Enright and assistant coach Patrick Antone (who played for IHSBCA Hall of Famer Jack Campbell at Chesterton High School, coached with Pishkur at Andrean and was recently named head coach at Boone Grove High School) have watched the Oilmen consistently perform on the bump in 2017.

“The reason we’ve done so well this year is our pitching,” says Enright. “I don’t think we’ve been deeper. It’s a good mix of guys with a lot of talent.

“We have overall depth with our position players. We mix and match lineups a lot. I make sure each of our guys have at least 100 at-bats if they are with us all season. It’s more about development than winning.”

The six MCL teams play each other 10 times during a 50-game regular season leading into a four-team, two-tier playoff format (both best-of-3).

Using his connections, Enright built the Oilmen roster with most of the players commuting from a radius of about 90 minutes from Whiting.

“I’m starting to build up some pretty good relationships with schools throughout the Midwest at all levels,” says Enright. “We like the local flavor that people in the community and the region are familiar with.”

The longest road trip for the Oilmen is about two hours to Bloomington.

Enright played for two respected baseball men in Munster’s Bob Shinkan and USI’s Tracy Archuleta and took from both in developing his own leadership style.

“Those two guys shaped who I am as a coach,” says Enright. “I bring my own flavor to the game and coaching. But I make sure guys have positive experiences. Happy players are productive players. I want guys getting the most out of each other and play together to win baseball teams.”

Enright says neither Shinkan or Archuleta do much yelling, but are “the type of coach you don’t want to let down.”

Shinkan is also an IHSBCA Hall of Famer.

“He makes you enjoy the process and being out there everyday,” says Enright of his high school coach. “It’s about having fun while doing what you need to do to be the best player you can be.”

Enright appreciates the cerebral side of Archuleta’s coaching.

“He will put the game straight into your brain and make you think of it all levels you’ve never done before,” says Enright.

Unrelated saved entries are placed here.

-- pv_equiv track=rewrite | github.com/akhil2308/my-learning | leveling-system-solutions/Count Number of Bad Pairs.py | countBadPairs_v1
-- ===== SOURCE A (Python) =====
-- from typing import List
--
-- def countBadPairs_v1(nums: List[int]) -> int:
--     res = 0
--     nums_len = len(nums)
--     for i in range(nums_len -1):
--         for j in range(i+1, nums_len):
--             if j - i != nums[j] - nums[i]:
--                 res +=1
--
--     return res
-- ===== SOURCE B (Python) =====
-- from typing import List
--
-- def countBadPairs_v1(nums: List[int]) -> int:
--     # total pairs minus good pairs; good pairs share the key nums[k] - k
--     n = len(nums)
--     good = 0
--     count = {}
--     for k, x in enumerate(nums):
--         d = x - k
--         good += count.get(d, 0)
--         count[d] = count.get(d, 0) + 1
--     return n * (n - 1) // 2 - good
-- ===== Notes on version B (the rewrite author's own statement) =====
-- stated objective: faster
-- what changed: Replaces the quadratic double loop over index pairs with a single pass that counts good pairs via a hash map keyed on nums[k]-k and subtracts them from n*(n-1)/2.
import Mathlib
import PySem

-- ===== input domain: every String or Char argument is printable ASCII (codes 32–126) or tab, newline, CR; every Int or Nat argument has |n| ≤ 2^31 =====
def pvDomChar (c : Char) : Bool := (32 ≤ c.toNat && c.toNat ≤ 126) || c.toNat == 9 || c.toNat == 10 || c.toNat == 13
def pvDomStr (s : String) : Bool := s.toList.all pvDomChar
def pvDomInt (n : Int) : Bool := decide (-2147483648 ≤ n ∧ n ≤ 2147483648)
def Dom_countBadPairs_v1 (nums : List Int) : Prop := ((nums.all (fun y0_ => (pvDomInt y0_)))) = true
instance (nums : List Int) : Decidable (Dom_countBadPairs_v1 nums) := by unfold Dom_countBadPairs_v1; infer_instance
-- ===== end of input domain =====

-- B replaces A's quadratic double loop with one pass counting good pairs (key nums[k]-k) in a dict, returning n*(n-1)/2 minus them (asymptotically faster).

-- ===== PORT A =====
def countBadPairs_v1 (nums : List Int) : Int :=
  let numsLen : Int := PySem.List.len nums
  (PySem.List.pyRange 0 (numsLen - 1)).foldl (fun res i =>
    (PySem.List.pyRange (i + 1) numsLen).foldl (fun res j =>
      if j - i ≠ PySem.List.pyGetD nums j 0 - PySem.List.pyGetD nums i 0 then res + 1 else res) res) 0

-- ===== PORT B =====
-- the 'for k, x in enumerate(nums)' loop of Source B, carrying (count, good) as state
def bLoop : List Int → Int → PySem.Dict Int Int → Int → Int
  | [], _, _, good => good
  | x :: xs, k, count, good =>
      let d := x - k
      bLoop xs (k + 1) (count.insert d (count.getD d 0 + 1)) (good + count.getD d 0)

def countBadPairs_v1_alt (nums : List Int) : Int :=
  let n : Int := PySem.List.len nums
  let good := bLoop nums 0 PySem.Dict.empty 0
  PySem.Int.floordiv (n * (n - 1)) 2 - good

-- ===== PRECONDITION & SPEC =====
def Spec_countBadPairs_v1 (nums : List Int) (out : Int) : Prop := out = countBadPairs_v1_alt nums
instance (nums : List Int) (out : Int) : Decidable (Spec_countBadPairs_v1 nums out) := by unfold Spec_countBadPairs_v1; infer_instance

-- ===== CLAIM (what is proved, stated in full; the proofs are below) =====
def Claim_equal_countBadPairs_v1 : Prop := ∀ (nums : List Int), Dom_countBadPairs_v1 nums → Spec_countBadPairs_v1 nums (countBadPairs_v1 nums)

-- ===== LEMMAS AND PROOFS =====

-- the list of keys nums[m] - (k + m)
def keysOf : List Int → Int → List Int
  | [], _ => []
  | x :: xs, k => (x - k) :: keysOf xs (k + 1)

-- number of pairs i < j with unequal / equal keys
def neCount : List Int → Nat
  | [] => 0
  | a :: l => l.countP (fun v => v ≠ a) + neCount l

def eqCount : List Int → Nat
  | [] => 0
  | a :: l => l.count a + eqCount l

lemma keysOf_length (nums : List Int) : ∀ (k : Int), (keysOf nums k).length = nums.length := by
  induction nums with
  | nil => intro k; rfl
  | cons x xs ih => intro k; simp [keysOf, ih]

lemma keysOf_getD (nums : List Int) : ∀ (m : Nat) (k : Int), m < nums.length →
    (keysOf nums k).getD m 0 = nums.getD m 0 - (k + m) := by
  induction nums with
  | nil => intro m k h; simp at h
  | cons x xs ih =>
      intro m k h
      cases m with
      | zero => simp [keysOf]
      | succ m =>
          simp only [keysOf, List.getD_cons_succ]
          rw [ih m (k + 1) (by simpa using h)]
          push_cast; ring

lemma countP_ne_add_count (l : List Int) (a : Int) :
    l.countP (fun v => v ≠ a) + l.count a = l.length := by
  induction l with
  | nil => simp
  | cons b t ih =>
      simp only [List.countP_cons, List.count_cons, List.length_cons]
      by_cases h : b = a <;> simp [h] at ih ⊢ <;> omega

-- A's inner loop counts the keys unequal to key i among positions after i
lemma A_inner (nums : List Int) (i : Int) (h0 : 0 ≤ i) (h1 : i < nums.length) (res : Int) :
    (PySem.List.pyRange (i + 1) (PySem.List.len nums)).foldl (fun res j =>
      if j - i ≠ PySem.List.pyGetD nums j 0 - PySem.List.pyGetD nums i 0 then res + 1 else res) res
    = res + ((keysOf nums 0).drop (i + 1).toNat).countP
        (fun v => v ≠ PySem.List.pyGetD (keysOf nums 0) i 0) := by
  have hcong : ∀ (acc : Int), ∀ j ∈ PySem.List.pyRange (i + 1) (PySem.List.len nums),
      (if j - i ≠ PySem.List.pyGetD nums j 0 - PySem.List.pyGetD nums i 0 then acc + 1 else acc)
      = (if PySem.List.pyGetD (keysOf nums 0) j 0 ≠ PySem.List.pyGetD (keysOf nums 0) i 0 then acc + 1 else acc) := by
    intro acc j hj
    rw [PySem.List.mem_pyRange_one] at hj
    have hjlen : j < (nums.length : Int) := by simpa [PySem.List.len] using hj.2
    obtain ⟨m, rfl⟩ : ∃ m : Nat, j = (m : Int) := ⟨j.toNat, by omega⟩
    obtain ⟨mi, rfl⟩ : ∃ m : Nat, i = (m : Int) := ⟨i.toNat, by omega⟩
    have hm : m < nums.length := by exact_mod_cast hjlen
    have hmi : mi < nums.length := by exact_mod_cast h1
    rw [PySem.List.pyGetD_natCast, PySem.List.pyGetD_natCast,
        PySem.List.pyGetD_natCast, PySem.List.pyGetD_natCast]
    rw [keysOf_getD nums m 0 hm, keysOf_getD nums mi 0 hmi]
    have hiff : ((m : Int) - mi ≠ nums.getD m 0 - nums.getD mi 0)
        ↔ (nums.getD m 0 - (0 + m) ≠ nums.getD mi 0 - (0 + mi)) := by
      constructor <;> intro hne he <;> apply hne <;> omega
    exact if_congr hiff rfl rfl
  rw [PySem.List.foldl_congr_mem _ _ _ res hcong]
  have hlenK : PySem.List.len nums = PySem.List.len (keysOf nums 0) := by
    simp [PySem.List.len, keysOf_length]
  rw [hlenK]
  rw [PySem.List.foldl_pyRange_pyGetD (keysOf nums 0) 0
      (fun acc v => if v ≠ PySem.List.pyGetD (keysOf nums 0) i 0 then acc + 1 else acc) res
      (by omega : (0:Int) ≤ i + 1)]
  have hc := PySem.List.foldl_count_if
      (fun v => decide (v ≠ PySem.List.pyGetD (keysOf nums 0) i 0))
      ((keysOf nums 0).drop (i + 1).toNat) res
  simp only [decide_eq_true_eq] at hc
  exact hc

lemma sum_cnt (K : List Int) :
    ((List.range (K.length - 1)).map
      (fun m => (((K.drop (m + 1)).countP (fun v => v ≠ K.getD m 0) : Nat) : Int))).sum
    = (neCount K : Int) := by
  induction K with
  | nil => simp [neCount]
  | cons a l ih =>
      cases l with
      | nil => simp [neCount]
      | cons b t =>
          simp only [List.length_cons, Nat.add_sub_cancel] at ih ⊢
          rw [List.range_succ_eq_map]
          simp only [List.map_cons, List.sum_cons, List.map_map]
          rw [neCount]
          push_cast
          rw [← ih]
          have hmap : (List.range t.length).map
              ((fun m => (((a :: b :: t : List Int).drop (m + 1)).countP
                (fun v => v ≠ (a :: b :: t : List Int).getD m 0) : Int)) ∘ Nat.succ)
              = (List.range t.length).map
                (fun m => ((((b :: t) : List Int).drop (m + 1)).countP
                  (fun v => v ≠ ((b :: t) : List Int).getD m 0) : Int)) := by
            apply List.map_congr_left
            intro m _
            simp [Function.comp, List.drop_succ_cons]
          rw [hmap]
          simp

lemma A_eq (nums : List Int) : countBadPairs_v1 nums = (neCount (keysOf nums 0) : Int) := by
  cases hnil : nums with
  | nil => decide
  | cons y ys =>
      simp only [countBadPairs_v1]
      rw [← hnil]
      have hpos : 1 ≤ nums.length := by rw [hnil]; exact Nat.succ_le_succ (Nat.zero_le _)
      have hlen : PySem.List.len nums = (nums.length : Int) := by simp [PySem.List.len]
      have hsub : (nums.length : Int) - 1 = ((nums.length - 1 : Nat) : Int) := by omega
      rw [hlen, hsub, PySem.List.pyRange_zero_natCast, List.foldl_map]
      have hcong2 : ∀ (acc : Int), ∀ m ∈ List.range (nums.length - 1),
          ((PySem.List.pyRange ((m : Int) + 1) (PySem.List.len nums)).foldl (fun res j =>
            if (j : Int) - m ≠ PySem.List.pyGetD nums j 0 - PySem.List.pyGetD nums m 0
            then res + 1 else res) acc)
          = acc + (((keysOf nums 0).drop (m + 1)).countP
              (fun v => v ≠ (keysOf nums 0).getD m 0) : Int) := by
        intro acc m hm
        have hm' : m < nums.length - 1 := List.mem_range.mp hm
        have h1 : (m : Int) < nums.length := by omega
        rw [A_inner nums m (by omega) h1 acc]
        have ht : ((m : Int) + 1).toNat = m + 1 := by omega
        rw [ht, PySem.List.pyGetD_natCast]
      rw [hlen] at hcong2
      rw [PySem.List.foldl_congr_mem _ _ _ 0 hcong2]
      rw [PySem.List.foldl_add]
      rw [zero_add]
      have := sum_cnt (keysOf nums 0)
      rwa [keysOf_length nums 0] at this

lemma bLoop_eq (nums : List Int) : ∀ (k : Int) (prev : List Int) (cnt : PySem.Dict Int Int) (g : Int),
    (∀ v, cnt.getD v 0 = (prev.count v : Int)) →
    bLoop nums k cnt g = g + (eqCount (keysOf nums k) : Int)
      + ((keysOf nums k).map (fun x => (prev.count x : Int))).sum := by
  induction nums with
  | nil => intro k prev cnt g h; simp [bLoop, keysOf, eqCount]
  | cons x xs ih =>
      intro k prev cnt g h
      simp only [bLoop, keysOf]
      rw [ih (k + 1) (prev ++ [x - k]) _ _ (by
        intro v
        rw [PySem.Dict.getD_insert]
        by_cases hv : v = x - k
        · simp [hv, h, List.count_append]
        · have hv' : ¬(x - k = v) := fun he => hv he.symm
          simp [hv, hv', h, List.count_append, List.count_nil])]
      simp only [eqCount, List.map_cons, List.sum_cons]
      rw [h (x - k)]
      have hsplit : ((keysOf xs (k + 1)).map (fun y => ((prev ++ [x - k]).count y : Int))).sum
          = ((keysOf xs (k + 1)).map (fun y => (prev.count y : Int))).sum
            + ((keysOf xs (k + 1)).count (x - k) : Int) := by
        have h1 : ((keysOf xs (k + 1)).map (fun y => ((prev ++ [x - k]).count y : Int)))
            = ((keysOf xs (k + 1)).map (fun y =>
                (prev.count y : Int) + (if (fun y => y == x - k) y = true then 1 else 0))) := by
          apply List.map_congr_left
          intro y _
          by_cases hy : y = x - k
          · simp [List.count_append, hy]
          · have hy' : ¬(x - k = y) := fun he => hy he.symm
            simp [List.count_append, List.count_nil, hy, hy']
        rw [h1, PySem.List.sum_map_add_int, PySem.List.sum_map_ite_one_zero]
        congr 1
      rw [hsplit]
      push_cast
      ring

lemma bLoop_good (nums : List Int) :
    bLoop nums 0 PySem.Dict.empty 0 = (eqCount (keysOf nums 0) : Int) := by
  have h := bLoop_eq nums 0 [] PySem.Dict.empty 0
    (by intro v; simp [PySem.Dict.getD, PySem.Dict.get?, PySem.Dict.empty])
  simpa using h

lemma two_mul_ne_add_eq (K : List Int) :
    2 * ((neCount K : Int) + (eqCount K : Int)) = (K.length : Int) * ((K.length : Int) - 1) := by
  induction K with
  | nil => simp [neCount, eqCount]
  | cons a l ih =>
      have hpc := countP_ne_add_count l a
      have hpc' : ((l.countP (fun v => v ≠ a) : Int)) + (l.count a : Int) = (l.length : Int) := by
        exact_mod_cast hpc
      simp only [neCount, eqCount, List.length_cons]
      push_cast
      simp only [ne_eq, decide_not] at hpc' ⊢
      linear_combination 2 * hpc' + ih

-- ===== VERDICT (by name: the statement is the Claim_ definition above) =====
theorem countBadPairs_v1_spec : Claim_equal_countBadPairs_v1 := by
  intro nums _
  unfold Spec_countBadPairs_v1 countBadPairs_v1_alt
  rw [A_eq nums]
  simp only [bLoop_good nums]
  rw [PySem.Int.floordiv_eq_ediv_of_pos (by norm_num)]
  have hlen : (PySem.List.len nums : Int) = ((keysOf nums 0).length : Int) := by
    simp [PySem.List.len, keysOf_length]
  rw [hlen]
  have h := two_mul_ne_add_eq (keysOf nums 0)
  have h2 : ((keysOf nums 0).length : Int) * (((keysOf nums 0).length : Int) - 1)
      = 2 * ((neCount (keysOf nums 0) : Int) + (eqCount (keysOf nums 0) : Int)) := h.symm
  rw [h2, Int.mul_ediv_cancel_left _ (by norm_num)]
  ring
theorem pvMain (step : Int) (hstep : 0 < step) (m : Nat) (hm : m = step.toNat) :
    ∀ (ls pre : List (List Char)) (kn sn : Nat) (ch : List (List Char)),
      sn ≤ pre.length →
      pvCnt pre = kn →
      pvCnt (pre.drop sn) = kn % m →
      pvFinB (pre ++ ls)
        (pvBgo (pre ++ ls) step (kn : Int) (sn : Int) ch
          (((PySem.List.enumerate ls (pre.length : Int)).filter (fun p => decide (PySem.Chars.strip p.2 = []))).map (·.1)))
      = ch ++ (pvAux m ls (kn % m) (pre.drop sn)).map List.flatten := by
  have hm1 : 1 ≤ m := by omega
  intro ls
  induction ls with
  | nil =>
    intro pre kn sn ch hsn hkn hcur
    simp only [PySem.List.enumerate_nil, List.filter_nil, List.map_nil, pvBgo, List.append_nil, pvFinB]
    by_cases hlt : sn < pre.length
    · rw [if_pos (by exact_mod_cast hlt)]
      have hne : pre.drop sn ≠ [] := by simp [List.drop_eq_nil_iff]; omega
      rw [PySem.List.slice_from_natCast]
      simp [pvAux, hne, pvJoinNil]
    · rw [if_neg (by exact_mod_cast hlt)]
      have hnil : pre.drop sn = [] := by rw [List.drop_eq_nil_iff]; omega
      simp [pvAux, hnil]
  | cons l ls ih =>
    intro pre kn sn ch hsn hkn hcur
    subst hkn
    rw [PySem.List.enumerate_cons]
    by_cases hb : PySem.Chars.strip l = []
    · have ef : List.filter (fun p => decide (PySem.Chars.strip p.2 = []))
          (((pre.length : Int), l) :: PySem.List.enumerate ls ((pre.length : Int) + 1))
          = ((pre.length : Int), l) :: List.filter (fun p => decide (PySem.Chars.strip p.2 = []))
              (PySem.List.enumerate ls ((pre.length : Int) + 1)) := by
        simp [hb]
      rw [ef, List.map_cons]
      simp only [pvBgo]
      have hmodiff : (PySem.Int.mod ((pvCnt pre : Nat) : Int) step = step - 1) ↔ (pvCnt pre % m = m - 1) := by
        have hs : step = (m : Int) := by omega
        rw [PySem.Int.mod_eq_emod_of_pos hstep, hs, ← Int.natCast_mod]
        have hlt : pvCnt pre % m < m := Nat.mod_lt _ (by omega)
        omega
      have e1 : ((pvCnt pre : Nat) : Int) + 1 = ((pvCnt pre + 1 : Nat) : Int) := by push_cast; ring
      have e2 : (pre.length : Int) + 1 = (((pre ++ [l]).length : Nat) : Int) := by simp
      have e3 : pre ++ l :: ls = (pre ++ [l]) ++ ls := by simp
      have hc1 : pvCnt (pre ++ [l]) = pvCnt pre + 1 := by
        simp [pvCnt, List.countP_append, hb]
      by_cases hcut : pvCnt pre % m = m - 1
      · rw [if_pos (hmodiff.mpr hcut)]
        rw [pvSliceChunk pre ls l sn hsn]
        have hz : (pvCnt pre + 1) % m = 0 := pvModSuccZero _ _ hm1 hcut
        rw [e1, e2, e3]
        rw [ih (pre ++ [l]) (pvCnt pre + 1) (pre ++ [l]).length _ le_rfl hc1
          (by rw [List.drop_length, hz]; rfl)]
        have hge : m ≤ pvCnt pre % m + 1 := by omega
        simp [pvAux, hb, hge, pvJoinNil, hz]
      · rw [if_neg (fun h => hcut (hmodiff.mp h))]
        have hmod : pvCnt pre % m < m := Nat.mod_lt _ (by omega)
        have hstepmod : (pvCnt pre + 1) % m = pvCnt pre % m + 1 := pvModSuccLt _ _ hm1 hcut
        rw [e1, e2, e3]
        have happ : pvCnt (List.drop sn pre ++ [l]) = pvCnt (List.drop sn pre) + 1 := by
          simp [pvCnt, List.countP_append, hb]
        rw [ih (pre ++ [l]) (pvCnt pre + 1) sn ch (by simp; omega) hc1
          (by rw [List.drop_append_of_le_length hsn, happ, hcur, hstepmod])]
        have hlt : ¬ m ≤ pvCnt pre % m + 1 := by omega
        rw [List.drop_append_of_le_length hsn]
        simp [pvAux, hb, hlt, hstepmod]
    · have ef : List.filter (fun p => decide (PySem.Chars.strip p.2 = []))
          (((pre.length : Int), l) :: PySem.List.enumerate ls ((pre.length : Int) + 1))
          = List.filter (fun p => decide (PySem.Chars.strip p.2 = []))
              (PySem.List.enumerate ls ((pre.length : Int) + 1)) := by
        simp [hb]
      rw [ef]
      have e2 : (pre.length : Int) + 1 = (((pre ++ [l]).length : Nat) : Int) := by simp
      have e3 : pre ++ l :: ls = (pre ++ [l]) ++ ls := by simp
      rw [e2, e3]
      have happ : pvCnt (List.drop sn pre ++ [l]) = pvCnt (List.drop sn pre) := by
        simp [pvCnt, List.countP_append, hb]
      rw [ih (pre ++ [l]) (pvCnt pre) sn ch (by simp; omega)
        (by simp [pvCnt, List.countP_append, hb])
        (by rw [List.drop_append_of_le_length hsn, happ, hcur])]
      rw [List.drop_append_of_le_length hsn]
      simp [pvAux, hb]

The fans, who turned out for MCL games and a series this summer against the Serbian National Team, get a chance to enjoy baseball played in a park plotted on 119th Street near homes, oil rigs and not far from the water.

“It’s a special place,” says Enright. “The community really loves it. It’s a premier facility. You can’t ask much more for a summer collegiate team. Good product on the field and really nice atmosphere to watch a game in. When the wind blows you can hear the waves off Lake Michigan.”